A word-for-word transcript of every entry is required.
═════ EXTRACTED RECORDS
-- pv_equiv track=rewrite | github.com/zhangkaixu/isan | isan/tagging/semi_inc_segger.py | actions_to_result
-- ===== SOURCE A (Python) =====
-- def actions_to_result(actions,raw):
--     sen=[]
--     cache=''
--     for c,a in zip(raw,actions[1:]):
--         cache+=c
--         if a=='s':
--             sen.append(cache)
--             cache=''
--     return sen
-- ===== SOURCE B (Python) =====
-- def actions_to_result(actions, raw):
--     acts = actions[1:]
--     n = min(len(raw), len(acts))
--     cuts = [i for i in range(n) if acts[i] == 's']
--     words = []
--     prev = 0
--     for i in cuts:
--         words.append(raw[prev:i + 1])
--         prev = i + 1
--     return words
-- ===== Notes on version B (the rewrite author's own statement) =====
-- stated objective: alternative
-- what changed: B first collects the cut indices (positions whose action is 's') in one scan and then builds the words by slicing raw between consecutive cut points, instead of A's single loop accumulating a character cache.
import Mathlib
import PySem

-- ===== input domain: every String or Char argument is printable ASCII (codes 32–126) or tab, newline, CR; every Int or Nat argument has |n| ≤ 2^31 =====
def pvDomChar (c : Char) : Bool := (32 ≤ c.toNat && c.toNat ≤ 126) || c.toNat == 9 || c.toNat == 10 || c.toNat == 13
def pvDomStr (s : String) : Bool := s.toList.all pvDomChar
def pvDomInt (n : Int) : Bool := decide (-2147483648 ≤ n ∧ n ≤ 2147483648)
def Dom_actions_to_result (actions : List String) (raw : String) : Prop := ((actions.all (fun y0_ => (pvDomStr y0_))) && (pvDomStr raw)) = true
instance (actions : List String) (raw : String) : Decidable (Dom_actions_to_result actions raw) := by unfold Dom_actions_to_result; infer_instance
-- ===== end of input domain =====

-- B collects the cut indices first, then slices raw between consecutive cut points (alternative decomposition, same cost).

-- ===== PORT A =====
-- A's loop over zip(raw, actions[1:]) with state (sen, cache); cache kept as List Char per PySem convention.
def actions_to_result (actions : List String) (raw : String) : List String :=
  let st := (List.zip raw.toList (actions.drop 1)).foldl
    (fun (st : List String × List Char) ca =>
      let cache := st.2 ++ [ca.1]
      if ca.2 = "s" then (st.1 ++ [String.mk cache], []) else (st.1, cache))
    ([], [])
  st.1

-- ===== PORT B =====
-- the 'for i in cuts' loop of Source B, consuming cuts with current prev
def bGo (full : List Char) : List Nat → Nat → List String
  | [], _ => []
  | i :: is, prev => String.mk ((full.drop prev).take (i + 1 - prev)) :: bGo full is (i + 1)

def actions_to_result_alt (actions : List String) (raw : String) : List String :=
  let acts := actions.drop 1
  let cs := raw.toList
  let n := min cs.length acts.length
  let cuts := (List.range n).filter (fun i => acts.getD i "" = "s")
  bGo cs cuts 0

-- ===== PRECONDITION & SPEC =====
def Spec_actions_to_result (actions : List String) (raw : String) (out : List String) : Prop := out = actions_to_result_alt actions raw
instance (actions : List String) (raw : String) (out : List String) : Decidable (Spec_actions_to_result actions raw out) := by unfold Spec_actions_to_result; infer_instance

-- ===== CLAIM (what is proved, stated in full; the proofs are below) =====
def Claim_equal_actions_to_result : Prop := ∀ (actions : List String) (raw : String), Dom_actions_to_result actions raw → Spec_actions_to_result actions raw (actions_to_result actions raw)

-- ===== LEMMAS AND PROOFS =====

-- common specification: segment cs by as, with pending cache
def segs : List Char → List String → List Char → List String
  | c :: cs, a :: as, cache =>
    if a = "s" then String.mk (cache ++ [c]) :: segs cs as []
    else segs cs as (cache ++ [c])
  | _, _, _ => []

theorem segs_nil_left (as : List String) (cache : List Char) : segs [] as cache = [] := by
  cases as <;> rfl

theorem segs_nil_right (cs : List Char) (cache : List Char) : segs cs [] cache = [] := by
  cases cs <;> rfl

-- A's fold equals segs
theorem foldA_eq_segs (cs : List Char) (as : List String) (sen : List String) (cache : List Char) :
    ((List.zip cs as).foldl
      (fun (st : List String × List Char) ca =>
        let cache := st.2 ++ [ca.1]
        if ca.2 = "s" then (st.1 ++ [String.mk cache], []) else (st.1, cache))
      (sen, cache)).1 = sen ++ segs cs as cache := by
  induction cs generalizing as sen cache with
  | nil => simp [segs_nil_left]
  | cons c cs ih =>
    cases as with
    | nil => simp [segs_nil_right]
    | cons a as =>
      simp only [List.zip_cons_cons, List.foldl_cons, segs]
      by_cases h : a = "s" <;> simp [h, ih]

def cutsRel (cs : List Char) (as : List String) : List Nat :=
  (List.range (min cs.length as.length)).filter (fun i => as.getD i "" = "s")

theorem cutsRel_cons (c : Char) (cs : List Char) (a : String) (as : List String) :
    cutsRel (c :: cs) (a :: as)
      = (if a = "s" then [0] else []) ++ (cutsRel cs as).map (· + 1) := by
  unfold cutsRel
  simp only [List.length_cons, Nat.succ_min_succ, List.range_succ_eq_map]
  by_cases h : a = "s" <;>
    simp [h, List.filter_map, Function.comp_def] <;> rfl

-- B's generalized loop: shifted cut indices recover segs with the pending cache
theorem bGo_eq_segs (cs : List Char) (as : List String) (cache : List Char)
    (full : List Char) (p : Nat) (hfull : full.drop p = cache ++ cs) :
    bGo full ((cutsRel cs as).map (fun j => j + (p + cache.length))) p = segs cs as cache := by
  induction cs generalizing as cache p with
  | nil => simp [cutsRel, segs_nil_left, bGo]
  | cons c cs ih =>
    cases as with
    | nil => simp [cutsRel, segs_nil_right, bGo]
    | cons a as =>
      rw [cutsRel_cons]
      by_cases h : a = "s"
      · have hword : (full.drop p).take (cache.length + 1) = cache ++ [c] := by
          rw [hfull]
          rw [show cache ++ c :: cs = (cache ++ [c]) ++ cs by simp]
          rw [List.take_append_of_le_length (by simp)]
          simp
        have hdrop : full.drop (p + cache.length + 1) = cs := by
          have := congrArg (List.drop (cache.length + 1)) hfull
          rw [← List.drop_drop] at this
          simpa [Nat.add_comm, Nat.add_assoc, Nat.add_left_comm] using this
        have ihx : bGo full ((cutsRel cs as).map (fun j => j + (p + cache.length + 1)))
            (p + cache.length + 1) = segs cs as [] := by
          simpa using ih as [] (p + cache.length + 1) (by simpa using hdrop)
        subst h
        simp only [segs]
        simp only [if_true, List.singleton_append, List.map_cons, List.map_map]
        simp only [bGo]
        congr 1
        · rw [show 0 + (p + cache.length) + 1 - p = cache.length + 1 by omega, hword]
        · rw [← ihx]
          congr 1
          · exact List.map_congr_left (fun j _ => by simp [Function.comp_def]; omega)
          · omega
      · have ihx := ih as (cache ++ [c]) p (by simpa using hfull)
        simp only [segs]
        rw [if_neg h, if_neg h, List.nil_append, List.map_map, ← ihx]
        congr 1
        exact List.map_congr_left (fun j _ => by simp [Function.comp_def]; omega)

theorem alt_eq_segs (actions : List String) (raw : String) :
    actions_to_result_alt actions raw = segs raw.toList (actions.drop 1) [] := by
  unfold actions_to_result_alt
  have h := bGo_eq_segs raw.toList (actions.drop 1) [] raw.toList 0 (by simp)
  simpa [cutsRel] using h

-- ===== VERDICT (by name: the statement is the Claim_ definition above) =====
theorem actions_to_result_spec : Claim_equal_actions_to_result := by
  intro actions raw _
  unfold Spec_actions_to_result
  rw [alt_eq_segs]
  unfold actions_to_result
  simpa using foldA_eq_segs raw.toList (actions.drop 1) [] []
══════════
[ANSWER]:
-- pv_equiv track=rewrite | github.com/zhangkaixu/isan | isan/tagging/semi_inc_segger.py | actions_to_result
-- ===== SOURCE A (Python) =====
-- def actions_to_result(actions,raw):
--     sen=[]
--     cache=''
--     for c,a in zip(raw,actions[1:]):
--         cache+=c
--         if a=='s':
--             sen.append(cache)
--             cache=''
--     return sen
-- ===== SOURCE B (Python) =====
-- def actions_to_result(actions, raw):
--     acts = actions[1:]
--     n = min(len(raw), len(acts))
--     cuts = [i for i in range(n) if acts[i] == 's']
--     words = []
--     prev = 0
--     for i in cuts:
--         words.append(raw[prev:i + 1])
--         prev = i + 1
--     return words
-- ===== Notes on version B (the rewrite author's own statement) =====
-- stated objective: alternative
-- what changed: B first collects the cut indices (positions whose action is 's') in one scan and then builds the words by slicing raw between consecutive cut points, instead of A's single loop accumulating a character cache.
import Mathlib
import PySem

-- ===== input domain: every String or Char argument is printable ASCII (codes 32–126) or tab, newline, CR; every Int or Nat argument has |n| ≤ 2^31 =====
def pvDomChar (c : Char) : Bool := (32 ≤ c.toNat && c.toNat ≤ 126) || c.toNat == 9 || c.toNat == 10 || c.toNat == 13
def pvDomStr (s : String) : Bool := s.toList.all pvDomChar
def pvDomInt (n : Int) : Bool := decide (-2147483648 ≤ n ∧ n ≤ 2147483648)
def Dom_actions_to_result (actions : List String) (raw : String) : Prop := ((actions.all (fun y0_ => (pvDomStr y0_))) && (pvDomStr raw)) = true
instance (actions : List String) (raw : String) : Decidable (Dom_actions_to_result actions raw) := by unfold Dom_actions_to_result; infer_instance
-- ===== end of input domain =====

-- B collects the cut indices first, then slices raw between consecutive cut points (alternative decomposition, same cost).

-- ===== PORT A =====
-- A's loop over zip(raw, actions[1:]) with state (sen, cache); cache kept as List Char per PySem convention.
def actions_to_result (actions : List String) (raw : String) : List String :=
  let st := (List.zip raw.toList (actions.drop 1)).foldl
    (fun (st : List String × List Char) ca =>
      let cache := st.2 ++ [ca.1]
      if ca.2 = "s" then (st.1 ++ [String.mk cache], []) else (st.1, cache))
    ([], [])
  st.1

-- ===== PORT B =====
-- the 'for i in cuts' loop of Source B, consuming cuts with current prev
def bGo (full : List Char) : List Nat → Nat → List String
  | [], _ => []
  | i :: is, prev => String.mk ((full.drop prev).take (i + 1 - prev)) :: bGo full is (i + 1)

def actions_to_result_alt (actions : List String) (raw : String) : List String :=
  let acts := actions.drop 1
  let cs := raw.toList
  let n := min cs.length acts.length
  let cuts := (List.range n).filter (fun i => acts.getD i "" = "s")
  bGo cs cuts 0

-- ===== PRECONDITION & SPEC =====
def Spec_actions_to_result (actions : List String) (raw : String) (out : List String) : Prop := out = actions_to_result_alt actions raw
instance (actions : List String) (raw : String) (out : List String) : Decidable (Spec_actions_to_result actions raw out) := by unfold Spec_actions_to_result; infer_instance

-- ===== CLAIM (what is proved, stated in full; the proofs are below) =====
def Claim_equal_actions_to_result : Prop := ∀ (actions : List String) (raw : String), Dom_actions_to_result actions raw → Spec_actions_to_result actions raw (actions_to_result actions raw)

-- ===== LEMMAS AND PROOFS =====

-- common specification: segment cs by as, with pending cache
def segs : List Char → List String → List Char → List String
  | c :: cs, a :: as, cache =>
    if a = "s" then String.mk (cache ++ [c]) :: segs cs as []
    else segs cs as (cache ++ [c])
  | _, _, _ => []

theorem segs_nil_left (as : List String) (cache : List Char) : segs [] as cache = [] := by
  cases as <;> rfl

theorem segs_nil_right (cs : List Char) (cache : List Char) : segs cs [] cache = [] := by
  cases cs <;> rfl

-- A's fold equals segs
theorem foldA_eq_segs (cs : List Char) (as : List String) (sen : List String) (cache : List Char) :
    ((List.zip cs as).foldl
      (fun (st : List String × List Char) ca =>
        let cache := st.2 ++ [ca.1]
        if ca.2 = "s" then (st.1 ++ [String.mk cache], []) else (st.1, cache))
      (sen, cache)).1 = sen ++ segs cs as cache := by
  induction cs generalizing as sen cache with
  | nil => simp [segs_nil_left]
  | cons c cs ih =>
    cases as with
    | nil => simp [segs_nil_right]
    | cons a as =>
      simp only [List.zip_cons_cons, List.foldl_cons, segs]
      by_cases h : a = "s" <;> simp [h, ih]

def cutsRel (cs : List Char) (as : List String) : List Nat :=
  (List.range (min cs.length as.length)).filter (fun i => as.getD i "" = "s")

theorem cutsRel_cons (c : Char) (cs : List Char) (a : String) (as : List String) :
    cutsRel (c :: cs) (a :: as)
      = (if a = "s" then [0] else []) ++ (cutsRel cs as).map (· + 1) := by
  unfold cutsRel
  simp only [List.length_cons, Nat.succ_min_succ, List.range_succ_eq_map]
  by_cases h : a = "s" <;>
    simp [h, List.filter_map, Function.comp_def] <;> rfl

-- B's generalized loop: shifted cut indices recover segs with the pending cache
theorem bGo_eq_segs (cs : List Char) (as : List String) (cache : List Char)
    (full : List Char) (p : Nat) (hfull : full.drop p = cache ++ cs) :
    bGo full ((cutsRel cs as).map (fun j => j + (p + cache.length))) p = segs cs as cache := by
  induction cs generalizing as cache p with
  | nil => simp [cutsRel, segs_nil_left, bGo]
  | cons c cs ih =>
    cases as with
    | nil => simp [cutsRel, segs_nil_right, bGo]
    | cons a as =>
      rw [cutsRel_cons]
      by_cases h : a = "s"
      · have hword : (full.drop p).take (cache.length + 1) = cache ++ [c] := by
          rw [hfull]
          rw [show cache ++ c :: cs = (cache ++ [c]) ++ cs by simp]
          rw [List.take_append_of_le_length (by simp)]
          simp
        have hdrop : full.drop (p + cache.length + 1) = cs := by
          have := congrArg (List.drop (cache.length + 1)) hfull
          rw [← List.drop_drop] at this
          simpa [Nat.add_comm, Nat.add_assoc, Nat.add_left_comm] using this
        have ihx : bGo full ((cutsRel cs as).map (fun j => j + (p + cache.length + 1)))
            (p + cache.length + 1) = segs cs as [] := by
          simpa using ih as [] (p + cache.length + 1) (by simpa using hdrop)
        subst h
        simp only [segs]
        simp only [if_true, List.singleton_append, List.map_cons, List.map_map]
        simp only [bGo]
        congr 1
        · rw [show 0 + (p + cache.length) + 1 - p = cache.length + 1 by omega, hword]
        · rw [← ihx]
          congr 1
          · exact List.map_congr_left (fun j _ => by simp [Function.comp_def]; omega)
          · omega
      · have ihx := ih as (cache ++ [c]) p (by simpa using hfull)
        simp only [segs]
        rw [if_neg h, if_neg h, List.nil_append, List.map_map, ← ihx]
        congr 1
        exact List.map_congr_left (fun j _ => by simp [Function.comp_def]; omega)

theorem alt_eq_segs (actions : List String) (raw : String) :
    actions_to_result_alt actions raw = segs raw.toList (actions.drop 1) [] := by
  unfold actions_to_result_alt
  have h := bGo_eq_segs raw.toList (actions.drop 1) [] raw.toList 0 (by simp)
  simpa [cutsRel] using h

-- ===== VERDICT (by name: the statement is the Claim_ definition above) =====
theorem actions_to_result_spec : Claim_equal_actions_to_result := by
  intro actions raw _
  unfold Spec_actions_to_result
  rw [alt_eq_segs]
  unfold actions_to_result
  simpa using foldA_eq_segs raw.toList (actions.drop 1) [] []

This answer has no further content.